The total volume, which is the sum of the volumes in the right and left cylinders, \(V_t=V_R+V_L\), is conserved. No water flows in from the outside or leaks out anywhere, the volume only redistributes itself from the left to the right cylinder. Defining the current as the rate of charge of volume in the right cylinder, equation \ref{It} for the current becomes:
\[\dfrac{dV_R}{dt}=\dfrac{\tilde{E}_{\text{pump}}}{R}-\dfrac{\rho g}{AR}(V_R-V_L)\]
Since both volumes in the right and left cylinders are changing with time, we would want to express everything in terms of one of the volume which is changing. Let us choose the volume in the right cylinder, \(V_r\). Using the definition of total volume and substituting \(V_L=V_t-V_R\) for the volume in the left cylinder, the above equation becomes:
\[\dfrac{dV_R}{dt}=\dfrac{\tilde{E}_{\text{pump}}}{R}-\dfrac{\rho g}{AR}(2V_R-V_t)\label{Vr-eq1}\]

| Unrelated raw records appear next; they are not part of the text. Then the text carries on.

-- pv_equiv track=rewrite | github.com/johBac97/mirex2025-musecoco | utils_midi/remi_utils.py | from_remi_get_pitch_seq_of_multiple_insts
-- ===== SOURCE A (Python) =====
-- def from_remi_get_pitch_seq_of_multiple_insts(remi_seq, insts):
--         '''
--         Note: only works for a bar
--
--         Extract the track-wise remi sequence for a given instrument
--         From a multi-track remi sequence
--         '''
--         ret = []
--         in_seq = False
--         for tok in remi_seq:
--             if tok.startswith('i-'):
--                 if tok in insts:
--                     in_seq = True
--                 else:
--                     in_seq = False
--             elif tok.startswith('p-'):
--                 if in_seq:
--                     ret.append(tok)
--
--         return ret
-- ===== SOURCE B (Python) =====
-- def from_remi_get_pitch_seq_of_multiple_insts(remi_seq, insts):
--     def seg_loop(seq):
--         # seq is empty or starts with an 'i-' token
--         if not seq:
--             return []
--         head, tail = seq[0], seq[1:]
--         body = []
--         k = 0
--         while k < len(tail) and not tail[k].startswith('i-'):
--             body.append(tail[k])
--             k += 1
--         rest = tail[k:]
--         out = [t for t in body if t.startswith('p-')] if head in insts else []
--         return out + seg_loop(rest)
--
--     j = 0
--     while j < len(remi_seq) and not remi_seq[j].startswith('i-'):
--         j += 1
--     return seg_loop(remi_seq[j:])
-- ===== Notes on version B (the rewrite author's own statement) =====
-- stated objective: alternative
-- what changed: Replaces A's single stateful scan with an in_seq flag by a segment decomposition: drop the prefix before the first 'i-' token, then recursively split the sequence into instrument-headed segments and, for each segment whose instrument is selected, emit its 'p-' tokens in order.
import Mathlib
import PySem

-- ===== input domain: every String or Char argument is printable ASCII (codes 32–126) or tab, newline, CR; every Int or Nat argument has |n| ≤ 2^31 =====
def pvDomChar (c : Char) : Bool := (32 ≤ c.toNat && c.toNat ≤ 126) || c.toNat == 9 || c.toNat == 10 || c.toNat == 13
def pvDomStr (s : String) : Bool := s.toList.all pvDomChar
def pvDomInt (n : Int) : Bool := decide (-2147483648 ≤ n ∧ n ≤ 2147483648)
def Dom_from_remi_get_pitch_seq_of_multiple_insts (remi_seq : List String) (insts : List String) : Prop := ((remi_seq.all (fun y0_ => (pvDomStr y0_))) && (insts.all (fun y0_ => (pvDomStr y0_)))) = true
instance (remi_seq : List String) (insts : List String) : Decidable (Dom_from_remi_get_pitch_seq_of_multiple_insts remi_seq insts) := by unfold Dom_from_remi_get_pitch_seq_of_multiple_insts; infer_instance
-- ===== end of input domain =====

-- B replaces A's single stateful scan (in_seq flag) by a segment decomposition:
-- drop the prefix before the first 'i-' token, then walk instrument-headed segments,
-- emitting each selected segment's 'p-' tokens in order (objective: alternative).

-- ===== PORT A =====
-- literal transliteration of A's loop: state (ret, in_seq)
def from_remi_get_pitch_seq_of_multiple_insts (remi_seq : List String) (insts : List String) : List String :=
  (remi_seq.foldl
    (fun (st : List String × Bool) tok =>
      if PySem.Str.startswith tok "i-" then
        if tok ∈ insts then (st.1, true) else (st.1, false)
      else if PySem.Str.startswith tok "p-" then
        if st.2 then (st.1 ++ [tok], st.2) else st
      else st)
    ([], false)).1

-- ===== PORT B =====
-- seg_loop of Source B: seq is empty or starts with an 'i-' token; the while loop that
-- collects body/rest is the takeWhile/dropWhile split at the next 'i-' token.
def pvSegLoop (insts : List String) : List String → List String
  | [] => []
  | head :: tail =>
    let body := tail.takeWhile (fun t => !(PySem.Str.startswith t "i-"))
    let rest := tail.dropWhile (fun t => !(PySem.Str.startswith t "i-"))
    (if head ∈ insts then body.filter (fun t => PySem.Str.startswith t "p-") else []) ++
      pvSegLoop insts rest
  termination_by seq => seq.length
  decreasing_by
    simpa using Nat.lt_succ_of_le (List.length_dropWhile_le _ _)

def from_remi_get_pitch_seq_of_multiple_insts_alt (remi_seq : List String) (insts : List String) : List String :=
  pvSegLoop insts (remi_seq.dropWhile (fun t => !(PySem.Str.startswith t "i-")))

-- ===== PRECONDITION & SPEC =====
def Spec_from_remi_get_pitch_seq_of_multiple_insts (remi_seq : List String) (insts : List String) (out : List String) : Prop := out = from_remi_get_pitch_seq_of_multiple_insts_alt remi_seq insts
instance (remi_seq : List String) (insts : List String) (out : List String) : Decidable (Spec_from_remi_get_pitch_seq_of_multiple_insts remi_seq insts out) := by unfold Spec_from_remi_get_pitch_seq_of_multiple_insts; infer_instance

-- ===== CLAIM (what is proved, stated in full; the proofs are below) =====
def Claim_equal_from_remi_get_pitch_seq_of_multiple_insts : Prop := ∀ (remi_seq : List String) (insts : List String), Dom_from_remi_get_pitch_seq_of_multiple_insts remi_seq insts → Spec_from_remi_get_pitch_seq_of_multiple_insts remi_seq insts (from_remi_get_pitch_seq_of_multiple_insts remi_seq insts)

-- ===== LEMMAS AND PROOFS =====

-- direct recursive characterisation of A's fold
def pvARun (insts : List String) : List String → Bool → List String
  | [], _ => []
  | tok :: rest, b =>
    if PySem.Str.startswith tok "i-" then
      pvARun insts rest (tok ∈ insts)
    else if PySem.Str.startswith tok "p-" then
      (if b then [tok] else []) ++ pvARun insts rest b
    else
      pvARun insts rest b

theorem pv_dropWhile_shape {α : Type} (p : α → Bool) (l : List α) :
    l.dropWhile p = [] ∨ ∃ h t, l.dropWhile p = h :: t ∧ p h = false := by
  induction l with
  | nil => exact Or.inl rfl
  | cons a l ih =>
    by_cases ha : p a
    · simpa [List.dropWhile, ha] using ih
    · right; exact ⟨a, l, by simp [List.dropWhile, ha], by simpa using ha⟩

theorem pvA_foldl_eq (insts : List String) :
    ∀ (seq : List String) (acc : List String) (b : Bool),
      (seq.foldl
        (fun (st : List String × Bool) tok =>
          if PySem.Str.startswith tok "i-" then
            if tok ∈ insts then (st.1, true) else (st.1, false)
          else if PySem.Str.startswith tok "p-" then
            if st.2 then (st.1 ++ [tok], st.2) else st
          else st)
        (acc, b)).1 = acc ++ pvARun insts seq b := by
  intro seq
  induction seq with
  | nil => intro acc b; simp [pvARun]
  | cons tok rest ih =>
    intro acc b
    simp only [List.foldl_cons, pvARun]
    by_cases hi : PySem.Str.startswith tok "i-"
    · by_cases hm : tok ∈ insts <;> simp at hi <;> simp [hi, hm] <;> exact ih _ _
    · by_cases hp : PySem.Str.startswith tok "p-"
      · simp at hi hp
        cases b
        · simp [hi, hp]; exact ih _ _
        · simp [hi, hp]
          rw [show acc ++ tok :: pvARun insts rest true = (acc ++ [tok]) ++ pvARun insts rest true by simp]
          exact ih _ _
      · simp at hi hp; simp [hi, hp]; exact ih _ _

-- tokens before the first 'i-' token contribute nothing when the flag is false
theorem pvARun_dropPrefix (insts : List String) :
    ∀ (seq : List String),
      pvARun insts seq false
        = pvARun insts (seq.dropWhile (fun t => !(PySem.Str.startswith t "i-"))) false := by
  intro seq
  induction seq with
  | nil => rfl
  | cons tok rest ih =>
    by_cases hi : PySem.Str.startswith tok "i-"
    · simp at hi; simp [List.dropWhile, hi]
    · by_cases hp : PySem.Str.startswith tok "p-" <;>
        simp at hi hp <;> simp [pvARun, List.dropWhile, hi, hp, ih]

-- a run over a segment splits as its body's 'p-' tokens (if the flag is on) plus the rest
theorem pvARun_segment (insts : List String) :
    ∀ (t : List String) (b : Bool),
      pvARun insts t b
        = (if b then (t.takeWhile (fun s => !(PySem.Str.startswith s "i-"))).filter
              (fun s => PySem.Str.startswith s "p-") else [])
          ++ pvARun insts (t.dropWhile (fun s => !(PySem.Str.startswith s "i-"))) b := by
  intro t
  induction t with
  | nil => intro b; cases b <;> simp [pvARun]
  | cons tok rest ih =>
    intro b
    by_cases hi : PySem.Str.startswith tok "i-"
    · simp at hi; cases b <;> simp [pvARun, List.takeWhile, List.dropWhile, hi]
    · by_cases hp : PySem.Str.startswith tok "p-" <;>
        simp at hi hp <;> cases b <;>
        simp [pvARun, List.takeWhile, List.dropWhile, List.filter, hi, hp, ih]

-- after the prefix drop, pvARun agrees with pvSegLoop whatever the incoming flag is
theorem pvARun_eq_segLoop (insts : List String) :
    ∀ (n : ℕ) (seq : List String), seq.length ≤ n →
      (seq = [] ∨ ∃ h t, seq = h :: t ∧ PySem.Str.startswith h "i-") →
      ∀ b, pvARun insts seq b = pvSegLoop insts seq := by
  intro n
  induction n with
  | zero =>
    intro seq hlen _ b
    have : seq = [] := List.length_eq_zero_iff.mp (Nat.le_zero.mp hlen)
    subst this; simp [pvARun, pvSegLoop]
  | succ n ih =>
    intro seq hlen hshape b
    rcases hshape with rfl | ⟨h, t, rfl, hi⟩
    · simp [pvARun, pvSegLoop]
    · rw [pvSegLoop]
      simp only [pvARun, hi, if_pos]
      rw [pvARun_segment]
      congr 1
      · cases hm : decide (h ∈ insts) <;> simp_all
      · have hlen' : (t.dropWhile (fun s => !(PySem.Str.startswith s "i-"))).length ≤ n := by
          have h1 := List.length_dropWhile_le (fun s => !(PySem.Str.startswith s "i-")) t
          simp only [List.length_cons] at hlen
          omega
        have hshape' := pv_dropWhile_shape (fun s => !(PySem.Str.startswith s "i-")) t
        refine ih _ hlen' ?_ _
        rcases hshape' with he | ⟨h', t', heq, hph⟩
        · exact Or.inl he
        · exact Or.inr ⟨h', t', heq, by simpa using hph⟩

-- ===== VERDICT (by name: the statement is the Claim_ definition above) =====
theorem from_remi_get_pitch_seq_of_multiple_insts_spec : Claim_equal_from_remi_get_pitch_seq_of_multiple_insts := by
  intro remi_seq insts _
  unfold Spec_from_remi_get_pitch_seq_of_multiple_insts
  unfold from_remi_get_pitch_seq_of_multiple_insts from_remi_get_pitch_seq_of_multiple_insts_alt
  rw [pvA_foldl_eq, List.nil_append, pvARun_dropPrefix]
  have hshape := pv_dropWhile_shape (fun t => !(PySem.Str.startswith t "i-")) remi_seq
  refine pvARun_eq_segLoop insts _ _ le_rfl ?_ false
  rcases hshape with he | ⟨h', t', heq, hph⟩
  · exact Or.inl he
  · exact Or.inr ⟨h', t', heq, by simpa using hph⟩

Comparing the equation above with Equation \ref{Vt}, a similar structure appears up to some additive constants. The rate of change of volume is proportional to volume itself, thus, we expect an exponential result for volume as a function of time. The exam mathematics of solving for volume are cumbersome, so we leave is as an aside derivation below. You can move directly to the result below in Equation \ref{Vr} since our main focus should be on interpreting the physical behavior rather then the mathematics of obtaining the result.
Derivation
This derivation to follow is very similar to the one we did at the beginning of this section, except with addition of more constants. To simplify the expression in Equation \ref{Vr-eq1}, let us separate the terms on the right-hand side that depend on \(V_R\) from terms that do not, and define some variables:
\(\dfrac{dV_R}{dt}=a-bV_R\)
where,
\(a\equiv\dfrac{\tilde{E}_{\text{pump}}}{R}+\dfrac{\rho g}{AR}V_t\)
and,
\(b\equiv\dfrac{2\rho g}{AR}\)
Our next step is to separate the volume and time variables and integrating each side from the initial value to some arbitrary volume \(V^{\prime}_R\) and time \(t^{\prime}\). The initial volume is \(\dfrac{V_t}{2}\) since the volumes are equal on both side.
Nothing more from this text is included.